- RECORDED INFORMATION -
-- pv_equiv track=rewrite | github.com/duilio92/competitive-programming | spoj/python/nice-binaries-trees.py | build_tree_depth
-- ===== SOURCE A (Python) =====
-- def build_tree_depth(tree_string):
--     depth = 0
--     if len(tree_string) == 0:
--         return 0, ''
--     if tree_string[0] == 'n':
--         depth_left, remaining_string = build_tree_depth(tree_string[1:])
--         depth_right, remaining_string = build_tree_depth(remaining_string)
--         depth = 1 + max(depth_left, depth_right)
--         return depth, remaining_string
--     else:
--         return 0, tree_string[1:] # if it is a leave depth is 0.
-- ===== SOURCE B (Python) =====
-- def build_tree_depth(tree_string):
--     # Single pass with an integer index and an explicit stack (no string slicing,
--     # no recursion); slices the leftover suffix exactly once at the end.
--     n = len(tree_string)
--     i = 0
--     stack = []  # None = inner node awaiting left child; int = left depth awaiting right
--     while True:
--         if i < n and tree_string[i] == 'n':
--             stack.append(None)
--             i += 1
--             continue
--         d = 0
--         if i < n:
--             i += 1
--         while True:
--             if not stack:
--                 return d, tree_string[i:]
--             top = stack.pop()
--             if top is None:
--                 stack.append(d)
--                 break
--             d = 1 + max(top, d)
-- ===== Notes on version B (the rewrite author's own statement) =====
-- stated objective: faster
-- what changed: Replaced the doubly-recursive parser that repeatedly slices the string (O(n^2) copying) with an iterative single pass over an integer index and an explicit stack, slicing the leftover suffix once at the end.
import Mathlib
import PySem

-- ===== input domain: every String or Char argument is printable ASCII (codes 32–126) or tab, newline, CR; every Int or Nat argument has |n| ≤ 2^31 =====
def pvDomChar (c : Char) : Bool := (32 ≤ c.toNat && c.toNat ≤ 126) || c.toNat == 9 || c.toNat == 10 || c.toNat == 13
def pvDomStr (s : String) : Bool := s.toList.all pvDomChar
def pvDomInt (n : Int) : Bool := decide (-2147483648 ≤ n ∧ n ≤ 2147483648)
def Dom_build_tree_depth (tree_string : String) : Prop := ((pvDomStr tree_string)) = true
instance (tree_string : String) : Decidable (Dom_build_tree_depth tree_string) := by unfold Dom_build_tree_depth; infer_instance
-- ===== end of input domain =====

-- B replaces A's doubly-recursive, string-slicing parser by an iterative single
-- pass over an integer index with an explicit stack (objective: faster).


-- ===== PORT A =====
-- A's recursion on the character list; the subtype carries the fact that the
-- leftover is a suffix of the input (needed for termination of the nested call).
def aRec : (l : List Char) → {p : Int × List Char // p.2 <:+ l}
  | [] => ⟨(0, []), List.nil_suffix⟩
  | c :: rest =>
    if c = 'n' then
      match aRec rest with
      | ⟨(dl, r1), hs1⟩ =>
        match aRec r1 with
        | ⟨(dr, r2), hs2⟩ =>
          ⟨(1 + max dl dr, r2), hs2.trans (hs1.trans (List.suffix_cons c rest))⟩
    else ⟨(0, rest), List.suffix_cons c rest⟩
termination_by l => l.length
decreasing_by
  · simp
  · have := hs1.length_le
    simp
    omega

def build_tree_depth (tree_string : String) : Int × String :=
  let r := aRec tree_string.toList
  (r.1.1, String.ofList r.1.2)

-- ===== PORT B =====
-- Source B's outer loop (parse phase) and inner unwind loop, as mutual tail recursion;
-- stack entry none = pending inner node, some dl = left depth awaiting right child.
mutual
def bLoop (cs : List Char) (i : Nat) (st : List (Option Int)) : Int × Nat :=
  if i < cs.length ∧ cs.getD i ' ' = 'n' then
    bLoop cs (i + 1) (none :: st)
  else
    if i < cs.length then bUnwind cs 0 (i + 1) st else bUnwind cs 0 i st
  termination_by (cs.length - i, st.countP (·.isNone), st.length, 1)
def bUnwind (cs : List Char) (d : Int) (i : Nat) (st : List (Option Int)) : Int × Nat :=
  match st with
  | [] => (d, i)
  | none :: st' => bLoop cs i (some d :: st')
  | some dl :: st' => bUnwind cs (1 + max dl d) i st'
  termination_by (cs.length - i, st.countP (·.isNone), st.length, 0)
end

def build_tree_depth_alt (tree_string : String) : Int × String :=
  let cs := tree_string.toList
  let r := bLoop cs 0 []
  (r.1, String.ofList (cs.drop r.2))    -- tree_string[i:] with 0 ≤ i : exact

-- ===== PRECONDITION & SPEC =====
def Spec_build_tree_depth (tree_string : String) (out : Int × String) : Prop := out = build_tree_depth_alt tree_string
instance (tree_string : String) (out : Int × String) : Decidable (Spec_build_tree_depth tree_string out) := by unfold Spec_build_tree_depth; infer_instance

-- ===== CLAIM (what is proved, stated in full; the proofs are below) =====
def Claim_equal_build_tree_depth : Prop := ∀ (tree_string : String), Dom_build_tree_depth tree_string → Spec_build_tree_depth tree_string (build_tree_depth tree_string)

-- ===== LEMMAS AND PROOFS =====

theorem drop_of_suffix {r cs : List Char} (h : r <:+ cs) :
    cs.drop (cs.length - r.length) = r := by
  obtain ⟨t, rfl⟩ := h
  simp

theorem aRec_nil : (aRec []).1 = (0, []) := by rw [aRec]

theorem aRec_leaf (c : Char) (rest : List Char) (h : c ≠ 'n') :
    (aRec (c :: rest)).1 = (0, rest) := by
  rw [aRec]; simp [h]

theorem aRec_node (rest : List Char) :
    (aRec ('n' :: rest)).1 =
      (1 + max (aRec rest).1.1 (aRec (aRec rest).1.2).1.1,
        (aRec (aRec rest).1.2).1.2) := by
  rw [aRec]
  rcases h1 : aRec rest with ⟨⟨dl, r1⟩, hs1⟩
  rcases h2 : aRec r1 with ⟨⟨dr, r2⟩, hs2⟩
  simp [h2]

theorem main_lemma (cs : List Char) :
    ∀ k (l : List Char) (i : Nat) (st : List (Option Int)),
      l.length = k → i ≤ cs.length → cs.drop i = l →
      bLoop cs i st =
        bUnwind cs (aRec l).1.1 (cs.length - (aRec l).1.2.length) st := by
  intro k
  induction k using Nat.strong_induction_on with
  | _ k IH =>
    intro l i st hk hi hdrop
    cases l with
    | nil =>
      have hi' : i = cs.length := by
        have := congrArg List.length hdrop; simp at this; omega
      subst hi'
      rw [bLoop]
      simp [aRec_nil]
    | cons c rest =>
      have hk' : rest.length + 1 = k := by simpa using hk
      have hlen : cs.length - i = rest.length + 1 := by
        have := congrArg List.length hdrop; simpa using this
      have hi2 : i < cs.length := by omega
      have hget : cs[i]? = some c := by
        have h0 : (List.drop i cs)[0]? = cs[i + 0]? := List.getElem?_drop
        rw [hdrop] at h0; simpa using h0.symm
      have hgetD : cs.getD i ' ' = c := by
        simp [List.getD, hget]
      have hdrop1 : cs.drop (i + 1) = rest := by
        have h1 : List.drop 1 (List.drop i cs) = List.drop (i + 1) cs :=
          List.drop_drop
        rw [← h1, hdrop]; rfl
      by_cases hc : c = 'n'
      · subst hc
        rw [bLoop, if_pos ⟨hi2, hgetD⟩]
        rcases h1 : aRec rest with ⟨⟨dl, r1⟩, hs1⟩
        have hIH1 := IH rest.length (by omega) rest (i + 1) (none :: st) rfl
          (by omega) hdrop1
        rw [h1] at hIH1
        have hsfx1 : r1 <:+ cs := hs1.trans (hdrop1 ▸ List.drop_suffix (i + 1) cs)
        have hlen1 : r1.length ≤ rest.length := hs1.length_le
        have hj : cs.drop (cs.length - r1.length) = r1 := drop_of_suffix hsfx1
        rcases h2 : aRec r1 with ⟨⟨dr, r2⟩, hs2⟩
        have hIH2 := IH r1.length (by omega) r1 (cs.length - r1.length)
          (some dl :: st) rfl (by omega) hj
        rw [h2] at hIH2
        simp only [] at hIH1 hIH2
        rw [hIH1, bUnwind, hIH2, bUnwind]
        have hA : (aRec ('n' :: rest)).1 = (1 + max dl dr, r2) := by
          rw [aRec_node, h1]
          simp [h2]
        rw [hA]
      · rw [bLoop, if_neg (by
          rintro ⟨-, h⟩; exact hc (hgetD ▸ h.symm ▸ rfl))]
        rw [if_pos hi2]
        have hA : (aRec (c :: rest)).1 = (0, rest) := aRec_leaf c rest hc
        rw [hA]
        have : cs.length - rest.length = i + 1 := by omega
        rw [this]

-- ===== VERDICT (by name: the statement is the Claim_ definition above) =====
theorem build_tree_depth_spec : Claim_equal_build_tree_depth := by
  intro s _
  unfold Spec_build_tree_depth build_tree_depth build_tree_depth_alt
  rcases h : aRec s.toList with ⟨⟨d, r⟩, hs⟩
  have hm := main_lemma s.toList s.toList.length s.toList 0 [] rfl (by omega) (by simp)
  rw [h] at hm
  simp only [Nat.sub_zero] at hm
  rw [bUnwind] at hm
  simp [hm]
  rw [show s.length = s.toList.length from rfl, drop_of_suffix hs]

- EXERCISE AIM -
Print only the lines that run from the start of the listing to the line bearing "return d, tree_string[i:]"; please keep the first line and that last one, exactly as they appear.

- WRITTEN SOLUTION -
-- pv_equiv track=rewrite | github.com/duilio92/competitive-programming | spoj/python/nice-binaries-trees.py | build_tree_depth
-- ===== SOURCE A (Python) =====
-- def build_tree_depth(tree_string):
--     depth = 0
--     if len(tree_string) == 0:
--         return 0, ''
--     if tree_string[0] == 'n':
--         depth_left, remaining_string = build_tree_depth(tree_string[1:])
--         depth_right, remaining_string = build_tree_depth(remaining_string)
--         depth = 1 + max(depth_left, depth_right)
--         return depth, remaining_string
--     else:
--         return 0, tree_string[1:] # if it is a leave depth is 0.
-- ===== SOURCE B (Python) =====
-- def build_tree_depth(tree_string):
--     # Single pass with an integer index and an explicit stack (no string slicing,
--     # no recursion); slices the leftover suffix exactly once at the end.
--     n = len(tree_string)
--     i = 0
--     stack = []  # None = inner node awaiting left child; int = left depth awaiting right
--     while True:
--         if i < n and tree_string[i] == 'n':
--             stack.append(None)
--             i += 1
--             continue
--         d = 0
--         if i < n:
--             i += 1
--         while True:
--             if not stack:
--                 return d, tree_string[i:]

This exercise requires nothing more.